Stimmungsmache oder berechtigte Kritik?
HEKS, das Hilfswerk der Evangelischen Kirchen Schweiz, hatte die Grossverteiler des Landes am 1. Juni aufgefordert, Produkte aus den Regalen zu nehmen, «bei deren Herstellung internationales Recht verletzt wird». In einem ganzseitigen NZZ-Inserat dankte HEKS der Migros, dass sie Produkte aus Siedlungen im Westjordanland als solche deklarieren will, und schrieb: «Wir wollen keinen generellen Boykott von israelischen Produkten. Aber…»
Schweizer Juden: «Diskriminierung des Staates Israel»

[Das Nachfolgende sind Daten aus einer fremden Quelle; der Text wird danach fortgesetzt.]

-- main simulation: A's fused union-find loop vs B's quick-find loop; N bounds the node
-- labels (0..N are exactly the label-table keys, = A's parent keys)
lemma loop_main (fuel : Nat) (N : Int) :
    ∀ (es : List (List Int)) (parent root comp : PySem.Dict Int Int)
      (ind : List (List Int)) (ring c1 c2 : Option (List Int))
      (d : Int → Nat) (ρ : Int → Int) (k : Nat),
      UFInv parent d ρ →
      (∀ x, d x ≤ k) → k + es.length < fuel →
      (∀ e ∈ es, ∀ x ∈ e, 0 ≤ x ∧ x ≤ N) →
      (∀ x, comp.get? x = if 0 ≤ x ∧ x ≤ N then some (ρ x) else none) →
      (∀ x, ¬ (0 ≤ x ∧ x ≤ N) → ρ x = x) →
      (∀ x, root.get? x = none → parent.getD x x = x) →
      CandRel ind c1 c2 →
      CandRel (es.foldl (stepA fuel) (parent, root, ind, ring)).2.2.1
          (es.foldl stepB (root, comp, c1, c2, ring)).2.2.1
          (es.foldl stepB (root, comp, c1, c2, ring)).2.2.2.1 ∧
        (es.foldl (stepA fuel) (parent, root, ind, ring)).2.2.2 =
          (es.foldl stepB (root, comp, c1, c2, ring)).2.2.2.2 := by
  intro es
  induction es with
  | nil => intro parent root comp ind ring c1 c2 d ρ k _ _ _ _ _ _ _ hcand; exact ⟨hcand, rfl⟩
  | cons e es ih =>
    intro parent root comp ind ring c1 c2 d ρ k hInv hdk hfuel hrows hlink hρout hfresh hcand
    have hfuel' : k + es.length < fuel := by simp at hfuel ⊢; omega
    have hrows' : ∀ e ∈ es, ∀ x ∈ e, 0 ≤ x ∧ x ≤ N :=
      fun e he => hrows e (List.mem_cons_of_mem _ he)
    match e with
    | [] => exact ih parent root comp ind ring c1 c2 d ρ k hInv hdk hfuel' hrows' hlink hρout hfresh hcand
    | [u] => exact ih parent root comp ind ring c1 c2 d ρ k hInv hdk hfuel' hrows' hlink hρout hfresh hcand
    | u :: v :: w :: rest => exact ih parent root comp ind ring c1 c2 d ρ k hInv hdk hfuel' hrows' hlink hρout hfresh hcand
    | [u, v] =>
      have hfuel2 : k + 1 + es.length < fuel := by simp at hfuel ⊢; omega
      have hu : 0 ≤ u ∧ u ≤ N := (hrows _ List.mem_cons_self) u (by simp)
      have hvN : 0 ≤ v ∧ v ≤ N := (hrows _ List.mem_cons_self) v (by simp)
      simp only [List.foldl_cons]
      cases hv : root.get? v with
      | some w =>
        have hA : stepA fuel (parent, root, ind, ring) [u, v] =
            (parent, root, ind ++ [[w, v], [u, v]], ring) := by simp [stepA, hv]
        rcases hcand with ⟨hind, hc1, hc2⟩ | ⟨x, y, r, hind, hc1, hc2⟩
        · have hB : stepB (root, comp, c1, c2, ring) [u, v] =
              (root, comp, some [w, v], some [u, v], ring) := by simp [stepB, hv, hc1]
          rw [hA, hB]
          exact ih parent root comp _ ring _ _ d ρ k hInv hdk hfuel' hrows' hlink hρout hfresh
            (Or.inr ⟨[w, v], [u, v], [], by simp [hind], rfl, rfl⟩)
        · have hB : stepB (root, comp, c1, c2, ring) [u, v] =
              (root, comp, c1, c2, ring) := by simp [stepB, hv, hc1]
          rw [hA, hB]
          exact ih parent root comp _ ring _ _ d ρ k hInv hdk hfuel' hrows' hlink hρout hfresh
            (Or.inr ⟨x, y, r ++ [[w, v], [u, v]], by simp [hind], hc1, hc2⟩)
      | none =>
        have hpv : parent.getD v v = v := hfresh v hv
        obtain ⟨hdv, hρv⟩ := hInv.1 v hpv
        obtain ⟨hfu2, hfuInv, hfuRoot⟩ :=
          find_spec fuel parent u hInv (by have := hdk u; omega)
        have hfb : pyFindA fuel (pyFindA fuel parent u).1 v = ((pyFindA fuel parent u).1, v) :=
          pyFindA_root (hfuRoot v hpv) fuel
        have hcu : comp.getD u u = ρ u := by
          rw [PySem.Dict.getD_eq_get?_getD, hlink u, if_pos hu]; rfl
        have hcvv : comp.getD v v = v := by
          rw [PySem.Dict.getD_eq_get?_getD, hlink v, if_pos hvN, hρv]; rfl
        by_cases hcyc : ρ u = v
        · -- cycle branch on both sides
          have hA : stepA fuel (parent, root, ind, ring) [u, v] =
              ((pyFindA fuel parent u).1, root.insert v u, ind, some [u, v]) := by
            simp only [stepA, hv, hfb, hfu2]
            rw [if_neg (by simp [hcyc])]
          have hB : stepB (root, comp, c1, c2, ring) [u, v] =
              (root.insert v u, comp, c1, c2, some [u, v]) := by
            simp only [stepB, hv]
            rw [hcu, hcvv, if_pos hcyc]
          rw [hA, hB]
          refine ih _ _ comp ind (some [u, v]) c1 c2 d ρ k hfuInv hdk hfuel' hrows' hlink hρout ?_ hcand
          intro x hx
          rw [PySem.Dict.get?_insert] at hx
          split_ifs at hx with hxv
          exact hfuRoot x (hfresh x hx)
        · -- union branch on both sides
          have hA : stepA fuel (parent, root, ind, ring) [u, v] =
              ((pyFindA fuel parent u).1.insert v (ρ u), root.insert v u, ind, ring) := by
            simp only [stepA, hv, hfb, hfu2]
            rw [if_pos (by simp [hcyc])]
          have hB : stepB (root, comp, c1, c2, ring) [u, v] =
              (root.insert v u, relabelB comp v (ρ u), c1, c2, ring) := by
            simp only [stepB, hv]
            rw [hcu, hcvv, if_neg hcyc]
          rw [hA, hB]
          have hroot_u := rho_root hfuInv (d u) u (le_refl _)
          refine ih _ _ _ ind ring c1 c2
            (fun x => if ρ x = v then d x + 1 else d x)
            (fun x => if ρ x = v then ρ u else ρ x) (k + 1)
            (union_spec hfuInv (hfuRoot v hpv) hroot_u.1 hcyc)
            (fun x => by
              have := hdk x
              show (if ρ x = v then d x + 1 else d x) ≤ k + 1
              split_ifs <;> omega)
            hfuel2 hrows' ?_ ?_ ?_ hcand
          · intro x
            rw [relabelB_get? hcyc, hlink x]
            by_cases hxr : 0 ≤ x ∧ x ≤ N
            · rw [if_pos hxr, if_pos hxr]; rfl
            · rw [if_neg hxr, if_neg hxr]; rfl
          · intro x hxr
            have hx : ρ x = x := hρout x hxr
            have hxv : ρ x ≠ v := by rw [hx]; intro he; exact hxr (he ▸ hvN)
            show (if ρ x = v then ρ u else ρ x) = x
            rw [if_neg hxv, hx]
          · intro x hx
            rw [PySem.Dict.get?_insert] at hx
            split_ifs at hx with hxv
            rw [PySem.Dict.getD_insert, if_neg hxv]
            exact hfuRoot x (hfresh x hx)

Der Schweizerische Israelitische Gemeindebund SIG und zwei weitere jüdische Dachverbände protestierten in einem Brief gegen das Inserat: «Da in Ihrem Inserat ausschliesslich Israel namentlich erwähnt wird, scheint es, dass dieser Appell in erster Linie für Produkte aus Israel gilt.» Die jüdischen Organisationen wehren sich gegen diese «Diskriminierung des Staates Israel». HEKS betreibe damit «anti-israelische Stimmungsmache, welche direkte Auswirkungen auf uns Juden in der Schweiz hat». In seinem Grusswort an die in Aarau versammelten Abgeordneten des Kirchenbunds nahm SIG-Präsident Herbert Winter kein Blatt vor den Mund. Das Hilfswerk hat den jüdischen Verbänden inzwischen geantwortet.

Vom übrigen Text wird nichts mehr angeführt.